**Brief**
Every line of the records below that holds the word "hlen" belongs in the answer.

**Task data**
%%

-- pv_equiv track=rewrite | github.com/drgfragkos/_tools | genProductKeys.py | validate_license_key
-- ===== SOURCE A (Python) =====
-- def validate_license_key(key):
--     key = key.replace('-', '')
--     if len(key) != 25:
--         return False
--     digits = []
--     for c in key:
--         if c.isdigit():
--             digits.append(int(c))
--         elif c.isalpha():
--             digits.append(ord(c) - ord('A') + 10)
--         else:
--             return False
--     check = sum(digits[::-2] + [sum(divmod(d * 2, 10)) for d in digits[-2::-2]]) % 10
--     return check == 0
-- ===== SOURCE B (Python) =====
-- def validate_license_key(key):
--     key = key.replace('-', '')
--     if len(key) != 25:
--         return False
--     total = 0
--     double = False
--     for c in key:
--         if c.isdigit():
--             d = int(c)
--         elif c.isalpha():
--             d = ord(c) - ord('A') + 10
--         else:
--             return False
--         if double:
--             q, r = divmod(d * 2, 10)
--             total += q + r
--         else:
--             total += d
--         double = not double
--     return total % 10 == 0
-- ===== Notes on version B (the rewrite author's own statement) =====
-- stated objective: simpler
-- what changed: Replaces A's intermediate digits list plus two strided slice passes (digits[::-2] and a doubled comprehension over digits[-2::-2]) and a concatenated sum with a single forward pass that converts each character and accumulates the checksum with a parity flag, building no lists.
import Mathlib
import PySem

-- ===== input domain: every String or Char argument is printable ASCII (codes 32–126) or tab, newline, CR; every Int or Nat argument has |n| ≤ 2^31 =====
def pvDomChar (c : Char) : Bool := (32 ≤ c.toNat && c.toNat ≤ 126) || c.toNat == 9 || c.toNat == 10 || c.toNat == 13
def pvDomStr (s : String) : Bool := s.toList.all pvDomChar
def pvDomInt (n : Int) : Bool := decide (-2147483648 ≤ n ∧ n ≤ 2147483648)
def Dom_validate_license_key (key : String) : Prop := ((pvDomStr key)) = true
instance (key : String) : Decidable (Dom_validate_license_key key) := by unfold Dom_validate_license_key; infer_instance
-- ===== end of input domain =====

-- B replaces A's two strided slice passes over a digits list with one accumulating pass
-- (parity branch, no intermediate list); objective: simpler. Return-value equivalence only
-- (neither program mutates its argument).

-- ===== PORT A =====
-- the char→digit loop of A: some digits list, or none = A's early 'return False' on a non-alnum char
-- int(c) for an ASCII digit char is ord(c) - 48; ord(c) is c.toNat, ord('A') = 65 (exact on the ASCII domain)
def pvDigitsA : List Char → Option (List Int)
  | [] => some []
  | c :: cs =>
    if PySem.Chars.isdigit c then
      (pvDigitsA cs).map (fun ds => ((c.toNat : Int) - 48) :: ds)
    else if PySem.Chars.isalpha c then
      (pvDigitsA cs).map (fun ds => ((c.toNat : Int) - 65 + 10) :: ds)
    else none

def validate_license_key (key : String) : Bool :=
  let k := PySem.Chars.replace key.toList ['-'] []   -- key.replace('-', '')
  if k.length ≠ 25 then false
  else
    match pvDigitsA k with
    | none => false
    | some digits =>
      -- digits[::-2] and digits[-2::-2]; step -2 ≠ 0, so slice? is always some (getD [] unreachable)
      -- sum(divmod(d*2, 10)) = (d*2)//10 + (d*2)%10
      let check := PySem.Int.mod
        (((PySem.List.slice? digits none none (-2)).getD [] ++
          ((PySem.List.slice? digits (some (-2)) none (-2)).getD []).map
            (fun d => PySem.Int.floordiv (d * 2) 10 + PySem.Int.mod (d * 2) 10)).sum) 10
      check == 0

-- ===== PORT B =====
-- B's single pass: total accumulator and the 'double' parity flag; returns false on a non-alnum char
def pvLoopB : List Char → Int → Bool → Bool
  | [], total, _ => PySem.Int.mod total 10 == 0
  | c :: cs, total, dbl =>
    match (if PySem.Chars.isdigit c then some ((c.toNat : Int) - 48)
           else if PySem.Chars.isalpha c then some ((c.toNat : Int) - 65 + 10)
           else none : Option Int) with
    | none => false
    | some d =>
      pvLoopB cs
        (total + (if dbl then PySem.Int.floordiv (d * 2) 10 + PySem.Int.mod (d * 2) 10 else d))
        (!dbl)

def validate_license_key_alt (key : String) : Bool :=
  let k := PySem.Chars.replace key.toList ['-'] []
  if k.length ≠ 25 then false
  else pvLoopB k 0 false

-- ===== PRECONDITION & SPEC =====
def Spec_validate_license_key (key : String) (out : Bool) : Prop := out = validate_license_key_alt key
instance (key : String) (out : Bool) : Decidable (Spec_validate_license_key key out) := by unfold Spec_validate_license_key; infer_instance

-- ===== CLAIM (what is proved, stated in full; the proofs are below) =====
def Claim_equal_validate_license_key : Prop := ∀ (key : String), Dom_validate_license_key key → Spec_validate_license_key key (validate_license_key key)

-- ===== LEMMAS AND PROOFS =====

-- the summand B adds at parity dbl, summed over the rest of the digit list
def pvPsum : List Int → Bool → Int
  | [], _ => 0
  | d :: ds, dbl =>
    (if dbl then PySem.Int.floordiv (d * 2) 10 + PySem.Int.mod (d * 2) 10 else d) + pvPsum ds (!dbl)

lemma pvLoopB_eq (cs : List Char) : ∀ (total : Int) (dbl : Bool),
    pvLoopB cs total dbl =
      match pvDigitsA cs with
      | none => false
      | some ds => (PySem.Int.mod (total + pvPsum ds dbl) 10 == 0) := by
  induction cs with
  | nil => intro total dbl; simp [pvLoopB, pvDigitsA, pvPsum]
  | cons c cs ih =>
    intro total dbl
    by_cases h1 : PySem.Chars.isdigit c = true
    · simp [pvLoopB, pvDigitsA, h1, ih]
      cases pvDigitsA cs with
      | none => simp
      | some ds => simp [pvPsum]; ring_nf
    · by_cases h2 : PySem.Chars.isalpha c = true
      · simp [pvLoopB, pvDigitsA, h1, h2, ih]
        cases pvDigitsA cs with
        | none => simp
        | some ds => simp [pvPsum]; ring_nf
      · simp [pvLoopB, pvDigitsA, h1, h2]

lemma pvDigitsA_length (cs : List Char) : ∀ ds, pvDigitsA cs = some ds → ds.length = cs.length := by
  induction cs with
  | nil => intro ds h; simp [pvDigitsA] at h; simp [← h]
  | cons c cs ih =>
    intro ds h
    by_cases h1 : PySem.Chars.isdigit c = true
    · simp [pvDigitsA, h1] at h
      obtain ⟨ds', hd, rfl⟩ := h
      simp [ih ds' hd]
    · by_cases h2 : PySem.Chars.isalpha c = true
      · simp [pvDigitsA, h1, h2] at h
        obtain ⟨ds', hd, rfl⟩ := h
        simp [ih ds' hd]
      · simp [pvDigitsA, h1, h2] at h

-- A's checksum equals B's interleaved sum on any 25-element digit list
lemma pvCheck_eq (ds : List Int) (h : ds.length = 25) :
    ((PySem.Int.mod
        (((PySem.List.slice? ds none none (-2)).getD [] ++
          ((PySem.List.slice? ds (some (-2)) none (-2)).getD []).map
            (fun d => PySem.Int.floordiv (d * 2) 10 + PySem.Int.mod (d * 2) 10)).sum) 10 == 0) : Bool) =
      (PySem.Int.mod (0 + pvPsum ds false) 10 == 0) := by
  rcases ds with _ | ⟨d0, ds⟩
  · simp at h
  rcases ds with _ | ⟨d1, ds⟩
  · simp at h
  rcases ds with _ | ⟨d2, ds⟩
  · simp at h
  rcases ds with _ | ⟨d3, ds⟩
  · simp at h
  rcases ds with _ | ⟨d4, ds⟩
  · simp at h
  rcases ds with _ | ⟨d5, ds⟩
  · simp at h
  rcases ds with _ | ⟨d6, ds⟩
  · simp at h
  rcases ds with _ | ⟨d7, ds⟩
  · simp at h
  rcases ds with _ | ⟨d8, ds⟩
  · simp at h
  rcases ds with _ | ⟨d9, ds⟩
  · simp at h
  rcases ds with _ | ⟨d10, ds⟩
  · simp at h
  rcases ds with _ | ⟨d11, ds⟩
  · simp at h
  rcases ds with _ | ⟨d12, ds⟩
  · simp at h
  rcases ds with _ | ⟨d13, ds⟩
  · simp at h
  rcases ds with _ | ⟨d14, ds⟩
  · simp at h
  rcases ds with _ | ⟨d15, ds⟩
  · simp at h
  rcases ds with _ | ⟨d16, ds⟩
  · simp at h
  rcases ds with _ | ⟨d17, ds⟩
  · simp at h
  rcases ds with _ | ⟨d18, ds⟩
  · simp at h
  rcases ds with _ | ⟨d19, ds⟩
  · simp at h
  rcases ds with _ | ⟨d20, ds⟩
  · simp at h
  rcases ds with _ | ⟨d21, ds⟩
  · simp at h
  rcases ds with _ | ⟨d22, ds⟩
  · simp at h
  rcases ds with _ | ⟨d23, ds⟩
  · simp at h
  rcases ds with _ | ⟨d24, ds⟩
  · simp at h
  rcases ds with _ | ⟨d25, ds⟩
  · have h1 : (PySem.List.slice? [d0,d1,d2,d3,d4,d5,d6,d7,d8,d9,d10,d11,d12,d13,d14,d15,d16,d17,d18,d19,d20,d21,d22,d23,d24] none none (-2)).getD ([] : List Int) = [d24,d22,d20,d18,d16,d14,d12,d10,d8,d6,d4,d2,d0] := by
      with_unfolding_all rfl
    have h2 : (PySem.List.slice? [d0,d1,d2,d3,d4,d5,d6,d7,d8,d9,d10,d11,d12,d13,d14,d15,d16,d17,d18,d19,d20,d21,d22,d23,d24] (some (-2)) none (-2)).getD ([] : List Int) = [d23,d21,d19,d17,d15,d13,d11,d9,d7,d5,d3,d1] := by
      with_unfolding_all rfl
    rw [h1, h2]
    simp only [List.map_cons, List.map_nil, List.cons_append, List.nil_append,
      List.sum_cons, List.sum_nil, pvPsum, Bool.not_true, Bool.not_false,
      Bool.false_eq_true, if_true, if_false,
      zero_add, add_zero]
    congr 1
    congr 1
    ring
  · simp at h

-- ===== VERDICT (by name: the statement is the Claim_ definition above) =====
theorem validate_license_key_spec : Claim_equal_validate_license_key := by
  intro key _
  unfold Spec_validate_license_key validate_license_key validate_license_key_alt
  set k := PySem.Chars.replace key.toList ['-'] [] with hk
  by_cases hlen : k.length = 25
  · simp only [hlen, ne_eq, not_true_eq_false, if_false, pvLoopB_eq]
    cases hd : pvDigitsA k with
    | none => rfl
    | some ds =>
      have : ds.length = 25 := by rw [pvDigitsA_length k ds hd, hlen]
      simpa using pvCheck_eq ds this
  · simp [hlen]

%%
%%

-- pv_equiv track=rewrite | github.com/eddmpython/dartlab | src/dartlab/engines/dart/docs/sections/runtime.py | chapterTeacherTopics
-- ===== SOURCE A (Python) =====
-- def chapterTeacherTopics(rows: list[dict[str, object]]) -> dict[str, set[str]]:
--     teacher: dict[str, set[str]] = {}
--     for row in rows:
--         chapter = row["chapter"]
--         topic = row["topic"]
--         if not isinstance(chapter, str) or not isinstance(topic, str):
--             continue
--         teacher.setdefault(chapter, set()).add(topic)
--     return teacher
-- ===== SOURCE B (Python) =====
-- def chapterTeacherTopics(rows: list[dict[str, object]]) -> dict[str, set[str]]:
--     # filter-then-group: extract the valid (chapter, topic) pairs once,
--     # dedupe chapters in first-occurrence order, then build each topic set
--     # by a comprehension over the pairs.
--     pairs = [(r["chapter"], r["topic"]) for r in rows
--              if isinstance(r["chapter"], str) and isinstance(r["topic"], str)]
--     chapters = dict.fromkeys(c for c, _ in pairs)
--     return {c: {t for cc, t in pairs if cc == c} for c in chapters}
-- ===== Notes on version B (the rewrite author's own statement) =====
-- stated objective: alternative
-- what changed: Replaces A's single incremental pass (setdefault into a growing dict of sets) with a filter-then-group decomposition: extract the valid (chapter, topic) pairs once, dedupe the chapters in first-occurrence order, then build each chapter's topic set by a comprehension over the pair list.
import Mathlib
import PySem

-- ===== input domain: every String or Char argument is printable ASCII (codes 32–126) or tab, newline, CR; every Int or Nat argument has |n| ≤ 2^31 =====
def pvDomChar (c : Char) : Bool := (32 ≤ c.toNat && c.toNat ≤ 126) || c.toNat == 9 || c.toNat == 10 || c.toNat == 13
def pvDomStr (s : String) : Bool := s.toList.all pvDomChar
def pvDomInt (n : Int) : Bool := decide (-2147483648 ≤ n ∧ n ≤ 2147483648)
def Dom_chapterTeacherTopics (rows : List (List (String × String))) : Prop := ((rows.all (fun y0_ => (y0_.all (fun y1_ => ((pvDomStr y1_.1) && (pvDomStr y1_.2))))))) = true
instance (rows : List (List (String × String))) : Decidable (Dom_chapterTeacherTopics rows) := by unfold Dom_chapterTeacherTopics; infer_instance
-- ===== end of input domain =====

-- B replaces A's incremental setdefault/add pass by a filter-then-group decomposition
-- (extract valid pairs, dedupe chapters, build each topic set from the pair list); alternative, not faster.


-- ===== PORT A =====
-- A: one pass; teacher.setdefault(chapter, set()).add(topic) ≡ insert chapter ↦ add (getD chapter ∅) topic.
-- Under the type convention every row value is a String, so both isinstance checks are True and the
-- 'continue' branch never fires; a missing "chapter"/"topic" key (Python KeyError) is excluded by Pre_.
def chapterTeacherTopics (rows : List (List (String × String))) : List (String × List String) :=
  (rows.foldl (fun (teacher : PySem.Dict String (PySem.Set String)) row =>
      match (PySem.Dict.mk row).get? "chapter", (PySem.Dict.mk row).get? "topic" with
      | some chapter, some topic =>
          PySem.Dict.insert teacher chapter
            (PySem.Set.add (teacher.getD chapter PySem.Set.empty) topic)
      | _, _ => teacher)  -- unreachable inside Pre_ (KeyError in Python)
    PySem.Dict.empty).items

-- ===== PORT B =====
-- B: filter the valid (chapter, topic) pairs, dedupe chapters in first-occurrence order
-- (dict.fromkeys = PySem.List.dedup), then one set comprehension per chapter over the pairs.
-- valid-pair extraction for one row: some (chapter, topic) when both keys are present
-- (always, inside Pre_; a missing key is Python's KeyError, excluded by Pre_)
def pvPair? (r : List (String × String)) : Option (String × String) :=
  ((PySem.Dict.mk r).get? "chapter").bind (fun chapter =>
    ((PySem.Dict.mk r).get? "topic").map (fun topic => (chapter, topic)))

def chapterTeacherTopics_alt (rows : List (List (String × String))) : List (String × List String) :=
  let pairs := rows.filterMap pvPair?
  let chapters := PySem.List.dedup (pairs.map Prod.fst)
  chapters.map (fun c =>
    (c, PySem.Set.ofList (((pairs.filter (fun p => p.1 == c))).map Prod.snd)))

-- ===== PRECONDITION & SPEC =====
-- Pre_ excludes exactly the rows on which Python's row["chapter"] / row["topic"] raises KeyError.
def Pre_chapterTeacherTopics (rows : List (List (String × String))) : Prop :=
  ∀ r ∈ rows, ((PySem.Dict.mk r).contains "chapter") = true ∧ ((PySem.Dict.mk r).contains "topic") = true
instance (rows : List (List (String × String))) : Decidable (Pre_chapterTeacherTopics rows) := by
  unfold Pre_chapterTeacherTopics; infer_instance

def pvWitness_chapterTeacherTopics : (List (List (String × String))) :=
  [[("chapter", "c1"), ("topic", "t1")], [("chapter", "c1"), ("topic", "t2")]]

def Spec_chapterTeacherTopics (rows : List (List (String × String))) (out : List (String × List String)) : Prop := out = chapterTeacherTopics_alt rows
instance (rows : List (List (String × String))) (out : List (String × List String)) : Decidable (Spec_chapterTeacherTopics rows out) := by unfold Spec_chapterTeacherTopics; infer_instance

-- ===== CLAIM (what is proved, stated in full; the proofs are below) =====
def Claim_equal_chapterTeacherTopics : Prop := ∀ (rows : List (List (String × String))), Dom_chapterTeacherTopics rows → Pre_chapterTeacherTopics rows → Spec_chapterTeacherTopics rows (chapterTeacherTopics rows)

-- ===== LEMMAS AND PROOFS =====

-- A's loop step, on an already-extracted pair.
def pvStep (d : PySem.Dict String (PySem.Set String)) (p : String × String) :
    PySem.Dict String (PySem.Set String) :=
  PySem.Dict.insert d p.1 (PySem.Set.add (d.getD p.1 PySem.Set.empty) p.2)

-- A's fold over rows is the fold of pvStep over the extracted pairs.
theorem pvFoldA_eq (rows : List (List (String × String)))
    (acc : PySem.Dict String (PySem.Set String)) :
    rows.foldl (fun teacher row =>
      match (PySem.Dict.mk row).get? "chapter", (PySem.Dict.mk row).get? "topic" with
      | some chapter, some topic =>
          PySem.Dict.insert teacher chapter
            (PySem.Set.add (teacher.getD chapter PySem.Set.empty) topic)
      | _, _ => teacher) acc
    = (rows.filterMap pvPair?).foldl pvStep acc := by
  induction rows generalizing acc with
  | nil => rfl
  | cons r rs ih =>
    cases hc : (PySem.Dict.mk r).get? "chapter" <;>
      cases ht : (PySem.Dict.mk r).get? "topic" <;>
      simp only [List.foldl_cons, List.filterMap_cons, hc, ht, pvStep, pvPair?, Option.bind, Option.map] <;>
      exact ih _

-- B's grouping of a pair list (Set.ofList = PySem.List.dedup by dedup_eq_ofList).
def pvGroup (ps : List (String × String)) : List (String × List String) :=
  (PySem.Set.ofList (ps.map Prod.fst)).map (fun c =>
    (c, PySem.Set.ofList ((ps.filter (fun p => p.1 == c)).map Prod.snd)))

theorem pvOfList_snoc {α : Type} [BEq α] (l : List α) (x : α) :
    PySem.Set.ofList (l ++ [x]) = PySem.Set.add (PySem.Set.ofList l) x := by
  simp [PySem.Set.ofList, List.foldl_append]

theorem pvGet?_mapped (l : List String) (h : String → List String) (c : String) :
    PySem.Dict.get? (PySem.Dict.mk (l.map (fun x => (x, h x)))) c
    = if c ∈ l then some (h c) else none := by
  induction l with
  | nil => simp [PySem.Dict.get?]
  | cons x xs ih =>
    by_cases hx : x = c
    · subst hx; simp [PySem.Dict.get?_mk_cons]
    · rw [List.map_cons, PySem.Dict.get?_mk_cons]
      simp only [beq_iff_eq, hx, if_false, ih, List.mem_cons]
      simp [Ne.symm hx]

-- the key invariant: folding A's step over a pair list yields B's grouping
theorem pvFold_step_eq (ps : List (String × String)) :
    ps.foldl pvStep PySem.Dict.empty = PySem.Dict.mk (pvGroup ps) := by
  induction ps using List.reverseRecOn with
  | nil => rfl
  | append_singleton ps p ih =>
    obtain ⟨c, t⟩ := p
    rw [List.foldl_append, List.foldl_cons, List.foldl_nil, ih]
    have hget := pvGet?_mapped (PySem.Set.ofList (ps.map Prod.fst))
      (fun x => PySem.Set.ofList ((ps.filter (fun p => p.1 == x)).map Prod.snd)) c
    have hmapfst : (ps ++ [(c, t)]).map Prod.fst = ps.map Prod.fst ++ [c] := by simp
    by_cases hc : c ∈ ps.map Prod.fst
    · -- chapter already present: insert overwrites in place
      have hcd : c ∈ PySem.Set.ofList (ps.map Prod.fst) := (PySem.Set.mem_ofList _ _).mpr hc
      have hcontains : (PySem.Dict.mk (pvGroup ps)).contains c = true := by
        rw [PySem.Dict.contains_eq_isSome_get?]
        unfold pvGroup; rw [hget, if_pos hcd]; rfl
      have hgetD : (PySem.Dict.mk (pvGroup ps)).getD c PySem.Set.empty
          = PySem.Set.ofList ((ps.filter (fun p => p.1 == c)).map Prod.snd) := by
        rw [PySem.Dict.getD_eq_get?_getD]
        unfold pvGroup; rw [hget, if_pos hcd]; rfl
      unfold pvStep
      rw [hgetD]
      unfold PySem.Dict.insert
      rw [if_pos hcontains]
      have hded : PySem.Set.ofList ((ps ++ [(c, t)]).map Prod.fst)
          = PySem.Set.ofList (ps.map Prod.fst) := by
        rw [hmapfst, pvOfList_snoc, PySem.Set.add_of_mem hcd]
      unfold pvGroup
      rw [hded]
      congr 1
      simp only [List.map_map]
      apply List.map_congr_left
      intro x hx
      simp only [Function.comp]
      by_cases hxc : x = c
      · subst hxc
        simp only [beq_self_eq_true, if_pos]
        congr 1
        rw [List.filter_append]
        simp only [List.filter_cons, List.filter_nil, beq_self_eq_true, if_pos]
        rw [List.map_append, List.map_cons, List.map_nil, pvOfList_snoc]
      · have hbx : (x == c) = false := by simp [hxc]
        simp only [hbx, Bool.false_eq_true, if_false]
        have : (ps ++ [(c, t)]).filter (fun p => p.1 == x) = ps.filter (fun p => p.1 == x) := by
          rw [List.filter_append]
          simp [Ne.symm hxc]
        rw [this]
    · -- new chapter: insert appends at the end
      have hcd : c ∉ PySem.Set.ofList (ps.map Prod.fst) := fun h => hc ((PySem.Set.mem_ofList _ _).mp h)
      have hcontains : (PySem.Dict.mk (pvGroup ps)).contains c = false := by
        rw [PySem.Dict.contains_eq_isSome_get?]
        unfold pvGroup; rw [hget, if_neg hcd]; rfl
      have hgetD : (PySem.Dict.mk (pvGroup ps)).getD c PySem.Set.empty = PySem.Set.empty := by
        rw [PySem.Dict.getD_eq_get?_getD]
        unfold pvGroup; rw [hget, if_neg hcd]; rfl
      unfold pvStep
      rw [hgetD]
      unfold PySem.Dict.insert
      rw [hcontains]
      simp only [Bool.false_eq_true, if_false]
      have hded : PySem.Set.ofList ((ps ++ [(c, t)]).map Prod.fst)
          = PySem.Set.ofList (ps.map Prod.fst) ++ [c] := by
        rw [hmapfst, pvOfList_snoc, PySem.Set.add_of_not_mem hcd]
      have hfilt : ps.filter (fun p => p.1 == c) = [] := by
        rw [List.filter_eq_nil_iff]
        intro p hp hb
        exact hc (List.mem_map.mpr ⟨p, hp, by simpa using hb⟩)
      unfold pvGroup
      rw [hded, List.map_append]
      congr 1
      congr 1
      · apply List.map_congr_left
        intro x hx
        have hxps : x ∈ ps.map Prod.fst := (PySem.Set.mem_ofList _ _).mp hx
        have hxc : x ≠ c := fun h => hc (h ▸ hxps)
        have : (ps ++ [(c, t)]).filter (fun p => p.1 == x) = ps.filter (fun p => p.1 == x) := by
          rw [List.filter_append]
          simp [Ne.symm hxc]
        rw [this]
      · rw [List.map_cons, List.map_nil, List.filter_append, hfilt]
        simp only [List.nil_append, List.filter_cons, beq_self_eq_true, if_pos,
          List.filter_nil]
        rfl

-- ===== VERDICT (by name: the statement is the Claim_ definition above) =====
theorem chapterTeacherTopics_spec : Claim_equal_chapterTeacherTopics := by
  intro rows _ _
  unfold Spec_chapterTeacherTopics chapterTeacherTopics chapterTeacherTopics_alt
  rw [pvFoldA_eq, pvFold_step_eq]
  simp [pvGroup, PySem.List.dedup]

%%

**Task result**
  by_cases hlen : k.length = 25
  · simp only [hlen, ne_eq, not_true_eq_false, if_false, pvLoopB_eq]
      have : ds.length = 25 := by rw [pvDigitsA_length k ds hd, hlen]
  · simp [hlen]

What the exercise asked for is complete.